In a recent paper published in Science Advances, a research team has developed a twin-bioengine yeast nanorobot for gastro-intestinal (GI) inflammation therapy. Not only can the robot autonomously navigate to inflamed sites in the GI tract, but it also increased drug accumulation at these diseased sites by approximately 1000-fold.
GI maze: Hard to navigate
Gastrointestinal inflammation is a complex disorder that not only causes pain and discomfort but also increases the risk of cancer. But delivering drugs to the gastrointestinal tract can be a real gut-wrenching experience. Current delivery systems for treatment are immobile and rely on passive diffusion, leading to frequent dosing and potentially severe side effects. One solution to this problem may be nanorobots, which can cross multiple biological barriers and deliver drugs to targeted areas and hard-to-reach tissues. To achieve this, the research team from the Shenzhen Institutes of Advanced Technology built a twin-bioengine yeast nanorobot (TBY-robot). They designed this robot to have both self-propelling and -navigating capabilities, so it can actively shuttle across biological barriers and through the GI tract to deliver drugs to specific diseased regions.

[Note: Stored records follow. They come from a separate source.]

-- pv_equiv track=rewrite | github.com/det9c/pytorch | smiley-torch.py | get_anchor
-- ===== SOURCE A (Python) =====
-- def get_anchor(iside_len,ibottom_len,iguess_up,iguess_across,npixels):
--     i=0
--     while i<100000: #infinite loop until stopping condition is satisfied
--           iend=iguess_up+iside_len
--           if(iend > npixels):
--               iguess_up=iguess_up-1
--           else:
--               break
--     i=0
--     while i<100000: #infinite loop until stopping condition is satisfied
--           iend=iguess_across+ibottom_len
--           if(iend > npixels):
--               iguess_across=iguess_across-1
--           else:
--               break
--
--     return iguess_up,iguess_across
-- ===== SOURCE B (Python) =====
-- def get_anchor(iside_len, ibottom_len, iguess_up, iguess_across, npixels):
--     # Closed form: clamp each guess so that guess + length <= npixels.
--     return (min(iguess_up, npixels - iside_len),
--             min(iguess_across, npixels - ibottom_len))
-- ===== Notes on version B (the rewrite author's own statement) =====
-- stated objective: faster
-- what changed: Replaces the two decrement-until-fit while loops by the closed-form clamp min(guess, npixels - length).
import Mathlib
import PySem

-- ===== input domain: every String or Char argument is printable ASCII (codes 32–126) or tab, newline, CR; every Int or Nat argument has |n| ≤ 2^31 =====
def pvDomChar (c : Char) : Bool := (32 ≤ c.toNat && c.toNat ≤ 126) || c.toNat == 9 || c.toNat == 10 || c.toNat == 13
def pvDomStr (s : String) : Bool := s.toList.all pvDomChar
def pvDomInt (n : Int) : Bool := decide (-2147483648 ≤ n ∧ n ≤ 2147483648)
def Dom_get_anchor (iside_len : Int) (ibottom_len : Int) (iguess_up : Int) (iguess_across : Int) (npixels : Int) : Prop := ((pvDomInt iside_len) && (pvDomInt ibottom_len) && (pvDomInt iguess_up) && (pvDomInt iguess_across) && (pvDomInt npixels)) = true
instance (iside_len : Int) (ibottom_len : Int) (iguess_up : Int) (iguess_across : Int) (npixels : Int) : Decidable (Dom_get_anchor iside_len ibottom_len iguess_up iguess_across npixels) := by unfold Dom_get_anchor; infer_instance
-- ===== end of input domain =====

-- B replaces A's two decrement-until-fit loops by the closed-form clamp min(guess, npixels - length).
-- ===== PORT A =====
-- A's while loop: decrement `guess` while guess + len > npixels, then return guess.
-- (A's `i < 100000` guard is vacuous: i is never incremented; the loop exits only via break.)
def pvDecLoop (guess len npix : Int) : Int :=
  if guess + len > npix then pvDecLoop (guess - 1) len npix else guess
termination_by (guess + len - npix).toNat
decreasing_by omega

def get_anchor (iside_len : Int) (ibottom_len : Int) (iguess_up : Int) (iguess_across : Int) (npixels : Int) : List Int :=
  [pvDecLoop iguess_up iside_len npixels, pvDecLoop iguess_across ibottom_len npixels]

-- ===== PORT B =====
def get_anchor_alt (iside_len : Int) (ibottom_len : Int) (iguess_up : Int) (iguess_across : Int) (npixels : Int) : List Int :=
  [min iguess_up (npixels - iside_len), min iguess_across (npixels - ibottom_len)]

-- ===== PRECONDITION & SPEC =====
def Spec_get_anchor (iside_len : Int) (ibottom_len : Int) (iguess_up : Int) (iguess_across : Int) (npixels : Int) (out : List Int) : Prop := out = get_anchor_alt iside_len ibottom_len iguess_up iguess_across npixels
instance (iside_len : Int) (ibottom_len : Int) (iguess_up : Int) (iguess_across : Int) (npixels : Int) (out : List Int) : Decidable (Spec_get_anchor iside_len ibottom_len iguess_up iguess_across npixels out) := by unfold Spec_get_anchor; infer_instance

-- ===== CLAIM (what is proved, stated in full; the proofs are below) =====
def Claim_equal_get_anchor : Prop := ∀ (iside_len : Int) (ibottom_len : Int) (iguess_up : Int) (iguess_across : Int) (npixels : Int), Dom_get_anchor iside_len ibottom_len iguess_up iguess_across npixels → Spec_get_anchor iside_len ibottom_len iguess_up iguess_across npixels (get_anchor iside_len ibottom_len iguess_up iguess_across npixels)

-- ===== LEMMAS AND PROOFS =====
theorem pvDecLoop_eq_min (guess len npix : Int) : pvDecLoop guess len npix = min guess (npix - len) := by
  fun_induction pvDecLoop guess len npix with
  | _ => omega

-- ===== VERDICT (by name: the statement is the Claim_ definition above) =====
theorem get_anchor_spec : Claim_equal_get_anchor := by
  intro iside_len ibottom_len iguess_up iguess_across npixels _
  unfold Spec_get_anchor get_anchor get_anchor_alt
  rw [pvDecLoop_eq_min, pvDecLoop_eq_min]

Two engines are better than one
The TBY-robots were made up of yeast microcapsules, which are biodegradable, porous, and uniform microspheres. They are designed to be biocompatible to prevent potential toxicity and pathogenicity in GI inflammation applications.
The TBY-robots are designed with two different engines instead of one so it can overcome multiple biological barriers and reach distant or deep-seated lesions. Single-engine propulsion limits the ability of self-propelled micro/nanorobots to adapt to microenvironmental changes encountered when crossing biological barriers. The TBY-robot uses a twin-bioengine delivery strategy that leverages the strengths of both enzymatic and macrophage-driven engines. The first engine is made up of asymmetrically immobilised enzymes, namely glucose oxidase (GOx) and catalase (Cat) enzymes, which convert glucose into a driving force for propulsion.
The TBY-robot then actively penetrates the intestinal mucus and enters the Peyer’s patches via microfold cell transcytosis. The Peyer’s patches act as a “transfer station” where the TBY-robots then switch to the macrophage engine. Macrophages have migration and chemotaxis properties that enable them to penetrate biological barriers and target inflamed sites by following the chemokine concentration gradient. The robot essentially piggybacks the macrophage to reach the site of inflammation, where it then delivers the drug. This dual engine strategy is essential for the TBY-robots to deliver drugs to the target sites in the GI tract.
A new drug delivery system
This is the first report of a nanorobot that can autonomously respond to changes in the microenvironment, cross multiple biological barriers, and self-navigate to deep-seated diseased sites in this way. Moreover, not only did the TBY-robots increase drug accumulation at the diseased site by approximately 1000-fold, they also attenuated inflammation and ameliorated disease pathology in mouse models of colitis and gastric ulcers.
The implications of this research could lead to the development of far more effective drug delivery systems that can deliver drugs directly to hard-to-reach tissues, thus improving treatment efficacy while reducing side effects.